Three things set cryptocurrencies apart, however. The first is novelty. Even now, 14 years after Bitcoin supposedly was invented by the mysterious person or persons known as Satoshi Nakamoto, crypto still feels like a new-new thing. The second is volatility and, with it, the dopamine-rush thrills of highwire trading.

And then there is a third, and a big one. Despite the craziness that can prevail on the fringes of crypto, established tokens have taken on the air of legitimate investments. That makes it easier for people to rationalize speculative bets that, in some cases, are little more than a throw of the dice. Plus, crypto-trading plays out globally, 24/7, with the swipe of a smartphone or the click of a mouse.

Experts say all of this can be a recipe for trouble.

“It’s very similar to being at a roulette table,” says Dylan Kerr, an online therapist in Thailand who has treated about 15 self-professed crypto addicts and accepts payment in cryptocurrency. “It’s seemingly never ending, and it demands your attention,’’ Kerr says of crypto-trading. “If you take your eyes off the prize, you could miss out on massive opportunities and incur massive penalties.”

Says Lia Nower, director of the Center for Gambling Studies at Rutgers University: “Excessive crypto trading and high-risk stock trading could be forms of gambling and lead to gambling disorder.”

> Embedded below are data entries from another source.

-- pv_equiv track=rewrite | github.com/stalliso/milcon_llm | parser.py | expand_multiline_cells
-- ===== SOURCE A (Python) =====
-- from typing import List, Dict, Any, Optional
--
-- def expand_multiline_cells(data_rows: List[List[str]]) -> List[List[str]]:
--     """Expand rows where cells contain newlines into one row per line (one facility per row)."""
--     out = []
--     for row in data_rows:
--         cell_lines = [c.splitlines() for c in row]
--         n_lines = max(len(cl) for cl in cell_lines) if cell_lines else 0
--         for k in range(n_lines):
--             out.append([
--                 (cell_lines[j][k] if k < len(cell_lines[j]) else "").strip()
--                 for j in range(len(row))
--             ])
--     return out
-- ===== SOURCE B (Python) =====
-- def expand_multiline_cells(data_rows):
--     """Expand rows where cells contain newlines into one row per line (one facility per row)."""
--     out = []
--     for row in data_rows:
--         cols = [c.splitlines() for c in row]
--         while any(cols):
--             out.append([cl[0].strip() if cl else "" for cl in cols])
--             cols = [cl[1:] for cl in cols]
--     return out
-- ===== Notes on version B (the rewrite author's own statement) =====
-- stated objective: simpler
-- what changed: Replaces A's max()-of-lengths plus index loop with bounds guards by a head/tail transpose with fill: per row, repeatedly emit the stripped first lines and drop them until every column is exhausted.
import Mathlib
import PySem

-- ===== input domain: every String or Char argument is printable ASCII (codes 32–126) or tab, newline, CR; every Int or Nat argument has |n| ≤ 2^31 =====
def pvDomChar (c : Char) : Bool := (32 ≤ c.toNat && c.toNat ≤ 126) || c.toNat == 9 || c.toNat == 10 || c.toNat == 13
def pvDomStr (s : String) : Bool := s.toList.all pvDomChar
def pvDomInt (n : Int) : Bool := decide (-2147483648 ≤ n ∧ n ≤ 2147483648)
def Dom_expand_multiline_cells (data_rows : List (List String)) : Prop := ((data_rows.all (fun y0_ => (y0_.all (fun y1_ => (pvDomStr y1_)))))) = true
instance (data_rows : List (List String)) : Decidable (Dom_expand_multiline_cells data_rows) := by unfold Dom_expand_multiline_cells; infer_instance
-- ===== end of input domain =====

-- B (simpler): per row, transpose the ragged list of line-lists by repeatedly taking
-- stripped heads and tails until all columns are exhausted, instead of A's max()+index loop.

-- ===== PORT A =====
def expand_multiline_cells (data_rows : List (List String)) : List (List String) :=
  data_rows.foldl (fun out row =>
    let cell_lines := row.map PySem.Str.splitlines
    let n_lines := if cell_lines.isEmpty then 0 else ((cell_lines.map List.length).max?).getD 0
    (List.range n_lines).foldl (fun out k =>
      out ++ [(List.range row.length).map (fun j =>
        PySem.Str.strip ((cell_lines.getD j []).getD k ""))]) out) []

-- ===== PORT B =====
-- termination helper for the while loop of B (sum of remaining lines strictly decreases)
theorem pvSumTailLe : ∀ (cols : List (List String)),
    ((cols.map (fun cl => cl.tail)).map List.length).sum ≤ (cols.map List.length).sum := by
  intro cols
  induction cols with
  | nil => simp
  | cons d u ihu =>
    simp only [List.map_cons, List.sum_cons]
    have : d.tail.length ≤ d.length := by cases d <;> simp
    omega

theorem pvSumTailLt (cols : List (List String))
    (h : cols.any (fun cl => !cl.isEmpty) = true) :
    ((cols.map (fun cl => cl.tail)).map List.length).sum < (cols.map List.length).sum := by
  induction cols with
  | nil => simp at h
  | cons c t ih =>
    simp only [List.any_cons, Bool.or_eq_true] at h
    rcases h with h | h
    · cases c with
      | nil => simp at h
      | cons a cs =>
        have := pvSumTailLe t
        simp only [List.map_cons, List.sum_cons, List.tail_cons, List.length_cons]
        omega
    · have := ih h
      simp only [List.map_cons, List.sum_cons]
      have : c.tail.length ≤ c.length := by cases c <;> simp
      omega

def pvZipStrip (cols : List (List String)) : List (List String) :=
  if _h : cols.any (fun cl => !cl.isEmpty) = true then
    (cols.map (fun cl => match cl with
      | [] => ""
      | x :: _ => PySem.Str.strip x)) :: pvZipStrip (cols.map (fun cl => cl.tail))
  else []
termination_by (cols.map List.length).sum
decreasing_by simpa using pvSumTailLt cols _h

def expand_multiline_cells_alt (data_rows : List (List String)) : List (List String) :=
  data_rows.foldl (fun out row => out ++ pvZipStrip (row.map PySem.Str.splitlines)) []

-- ===== PRECONDITION & SPEC =====
def Spec_expand_multiline_cells (data_rows : List (List String)) (out : List (List String)) : Prop := out = expand_multiline_cells_alt data_rows
instance (data_rows : List (List String)) (out : List (List String)) : Decidable (Spec_expand_multiline_cells data_rows out) := by unfold Spec_expand_multiline_cells; infer_instance

-- ===== CLAIM (what is proved, stated in full; the proofs are below) =====
def Claim_equal_expand_multiline_cells : Prop := ∀ (data_rows : List (List String)), Dom_expand_multiline_cells data_rows → Spec_expand_multiline_cells data_rows (expand_multiline_cells data_rows)

-- ===== LEMMAS AND PROOFS =====

-- accumulator-append shape of A's inner loop
theorem pvFoldlAppendSingleton {α : Type} (g : Nat → α) :
    ∀ (l : List Nat) (out0 : List α),
      l.foldl (fun out k => out ++ [g k]) out0 = out0 ++ l.map g := by
  intro l
  induction l with
  | nil => simp
  | cons a t ih => intro out0; simp [List.foldl_cons, ih]

-- indexing over range of the length is just map
theorem pvRangeGetD {α β : Type} (h : α → β) (d : α) :
    ∀ (l : List α), (List.range l.length).map (fun j => h (l.getD j d)) = l.map h := by
  intro l
  induction l with
  | nil => simp
  | cons a t ih =>
    simp only [List.length_cons, List.range_succ_eq_map, List.map_cons, List.map_map]
    refine congrArg₂ _ rfl ?_
    simpa using ih

-- Nat: monus 1 commutes with foldl max
theorem pvFoldlMaxSub : ∀ (l : List Nat) (a : Nat),
    (l.map (fun x => x - 1)).foldl max (a - 1) = l.foldl max a - 1 := by
  intro l
  induction l with
  | nil => intro a; simp
  | cons x t ih =>
    intro a
    simp only [List.map_cons, List.foldl_cons]
    rw [show max (a - 1) (x - 1) = max a x - 1 by omega]
    exact ih (max a x)

theorem pvSelfLeFoldlMax : ∀ (l : List Nat) (a : Nat), a ≤ l.foldl max a := by
  intro l
  induction l with
  | nil => intro a; simp
  | cons y t ih =>
    intro a
    simp only [List.foldl_cons]
    exact le_trans (le_max_left _ _) (ih (max a y))

theorem pvLeFoldlMax : ∀ (l : List Nat) (a x : Nat), x ∈ l → x ≤ l.foldl max a := by
  intro l
  induction l with
  | nil => intro a x hx; simp at hx
  | cons y t ih =>
    intro a x hx
    rcases List.mem_cons.mp hx with rfl | hx
    · simp only [List.foldl_cons]
      exact le_trans (le_max_right a x) (pvSelfLeFoldlMax t (max a x))
    · exact ih _ _ hx

theorem pvFoldlMaxZero : ∀ (l : List Nat), (∀ x ∈ l, x = 0) → l.foldl max 0 = 0 := by
  intro l
  induction l with
  | nil => simp
  | cons x t ih =>
    intro h
    have hx := h x (List.mem_cons_self ..)
    simp only [List.foldl_cons, hx, Nat.max_self]
    exact ih (fun y hy => h y (List.mem_cons_of_mem _ hy))

-- A's n_lines expression equals foldl max 0 of the lengths
theorem pvMaxEq (cols : List (List String)) :
    (if cols.isEmpty then 0 else ((cols.map List.length).max?).getD 0)
      = (cols.map List.length).foldl max 0 := by
  cases cols with
  | nil => simp
  | cons c t =>
    simp [List.max?, List.foldl_cons]

-- core: A's per-row block (in map-over-range form) equals B's head/tail transpose
theorem pvBlockEqAux : ∀ (n : Nat) (cols : List (List String)),
    (cols.map List.length).sum ≤ n →
    (List.range ((cols.map List.length).foldl max 0)).map
      (fun k => cols.map (fun c => PySem.Str.strip (c.getD k ""))) = pvZipStrip cols := by
  intro n
  induction n with
  | zero =>
    intro cols hle
    rw [pvZipStrip]
    have h : cols.any (fun cl => !cl.isEmpty) = false := by
      rw [Bool.eq_false_iff]
      intro hany
      exact absurd (lt_of_lt_of_le (pvSumTailLt cols hany) hle) (by omega)
    simp only [h, Bool.false_eq_true, dite_false]
    have hz : (cols.map List.length).foldl max 0 = 0 := by
      apply pvFoldlMaxZero
      intro x hx
      rcases List.mem_map.mp hx with ⟨c, hc, rfl⟩
      have := List.any_eq_false.mp h c hc
      cases c with
      | nil => simp
      | cons a t => simp at this
    rw [hz]
    simp
  | succ n ih =>
    intro cols hle
    rw [pvZipStrip]
    by_cases h : cols.any (fun cl => !cl.isEmpty) = true
    · simp only [h, dite_true]
      have hm : 1 ≤ (cols.map List.length).foldl max 0 := by
        rcases List.any_eq_true.mp h with ⟨c, hc, hne⟩
        have h1 : 1 ≤ c.length := by
          cases c with
          | nil => simp at hne
          | cons a t => simp
        exact le_trans h1 (pvLeFoldlMax _ 0 _ (List.mem_map_of_mem hc))
      have htails : (((cols.map (fun cl => cl.tail)).map List.length).foldl max 0)
          = (cols.map List.length).foldl max 0 - 1 := by
        have heq : (cols.map (fun cl => cl.tail)).map List.length
            = (cols.map List.length).map (fun x => x - 1) := by
          simp [List.map_map]
        rw [heq, show (0 : Nat) = 0 - 1 by rfl, pvFoldlMaxSub]
      obtain ⟨m, hmeq⟩ : ∃ m, (cols.map List.length).foldl max 0 = m + 1 :=
        ⟨_, (Nat.succ_pred_eq_of_pos hm).symm⟩
      have hle' : ((cols.map (fun cl => cl.tail)).map List.length).sum ≤ n := by
        have := pvSumTailLt cols h
        omega
      rw [hmeq, List.range_succ_eq_map, List.map_cons]
      refine congrArg₂ List.cons ?_ ?_
      · refine List.map_congr_left (fun c _ => ?_)
        cases c with
        | nil => rfl
        | cons a t => simp
      · rw [← ih _ hle', htails, hmeq]
        simp only [Nat.add_sub_cancel, List.map_map]
        refine List.map_congr_left (fun k _ => ?_)
        simp only [Function.comp_apply]
        refine List.map_congr_left (fun c _ => ?_)
        simp
    · simp only [h, Bool.false_eq_true, dite_false]
      have hz : (cols.map List.length).foldl max 0 = 0 := by
        apply pvFoldlMaxZero
        intro x hx
        rcases List.mem_map.mp hx with ⟨c, hc, rfl⟩
        have hne := List.any_eq_false.mp (Bool.eq_false_iff.mpr h) c hc
        cases c with
        | nil => simp
        | cons a t => simp at hne
      rw [hz]
      simp

theorem pvBlockEq (cols : List (List String)) :
    (List.range ((cols.map List.length).foldl max 0)).map
      (fun k => cols.map (fun c => PySem.Str.strip (c.getD k ""))) = pvZipStrip cols :=
  pvBlockEqAux _ cols le_rfl

-- ===== VERDICT (by name: the statement is the Claim_ definition above) =====
theorem expand_multiline_cells_spec : Claim_equal_expand_multiline_cells := by
  intro data_rows _
  unfold Spec_expand_multiline_cells expand_multiline_cells expand_multiline_cells_alt
  have hstep : (fun (out : List (List String)) (row : List String) =>
      let cell_lines := row.map PySem.Str.splitlines
      let n_lines := if cell_lines.isEmpty then 0 else ((cell_lines.map List.length).max?).getD 0
      (List.range n_lines).foldl (fun out k =>
        out ++ [(List.range row.length).map (fun j =>
          PySem.Str.strip ((cell_lines.getD j []).getD k ""))]) out)
      = (fun out row => out ++ pvZipStrip (row.map PySem.Str.splitlines)) := by
    funext out row
    simp only
    rw [pvFoldlAppendSingleton]
    refine congrArg _ ?_
    rw [pvMaxEq, ← pvBlockEq]
    refine List.map_congr_left (fun k _ => ?_)
    have h5 := pvRangeGetD (fun c => PySem.Str.strip (c.getD k "")) ([] : List String) (row.map PySem.Str.splitlines)
    simpa [List.length_map] using h5
  rw [hstep]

The $90,000-a-week view stretches across Lake Zurich to the snow-peaked Alps beyond. Here at the luxury Paracelsus Recovery clinic, a range of mental suffering is discretely treated in velvet-rope style. Amenities include butlers, personal chefs, chauffeured limousines and more.

Behavioral “addictions” handled here include some that don’t appear in conventional diagnostic manuals: plastic surgery, pornography, exercise, work, shopping. Another problem that’s been coming up more lately: cryptocurrency.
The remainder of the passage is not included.